:: MATERIAL FOR THIS EXERCISE ::
-- pv_equiv track=rewrite | github.com/kejrak/advent-of-code | 2024/python/main.py | count_ways_to_form_word
-- ===== SOURCE A (Python) =====
-- def count_ways_to_form_word(word, available_words, memo):
--     if word in memo:
--         return memo[word]
--
--     if word == "":
--         return 1
--
--     total_ways = 0
--
--     for w in sorted(available_words, key=len, reverse=True):
--         if word.startswith(w):
--             remaining_word = word[len(w):]
--             total_ways += count_ways_to_form_word(remaining_word, available_words, memo)
--
--     memo[word] = total_ways
--     return total_ways
-- ===== SOURCE B (Python) =====
-- def count_ways_to_form_word(word, available_words, memo):
--     n = len(word)
--     ways = [0] * (n + 1)
--     for i in range(n, -1, -1):
--         suffix = word[i:]
--         if suffix in memo:
--             ways[i] = memo[suffix]
--         elif i == n:
--             ways[i] = 1
--         else:
--             ways[i] = sum(ways[i + len(w)] for w in available_words
--                           if suffix.startswith(w))
--     return ways[0]
-- ===== Notes on version B (the rewrite author's own statement) =====
-- stated objective: faster
-- what changed: Replaces A's top-down memoized recursion that re-sorts available_words on every call with a single bottom-up DP pass over the suffixes of word (table ways[i] = count for word[i:]), consulting the caller's memo per suffix and never sorting; B does not mutate memo while A inserts computed entries into it (return values agree).
import Mathlib
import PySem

:: TASK DIRECTIONS ::
Which lines of the data contain the word "rewrite"? Copy each one.

:: WRITTEN SOLUTION ::
-- pv_equiv track=rewrite | github.com/kejrak/advent-of-code | 2024/python/main.py | count_ways_to_form_word
-- ===== Notes on version B (the rewrite author's own statement) =====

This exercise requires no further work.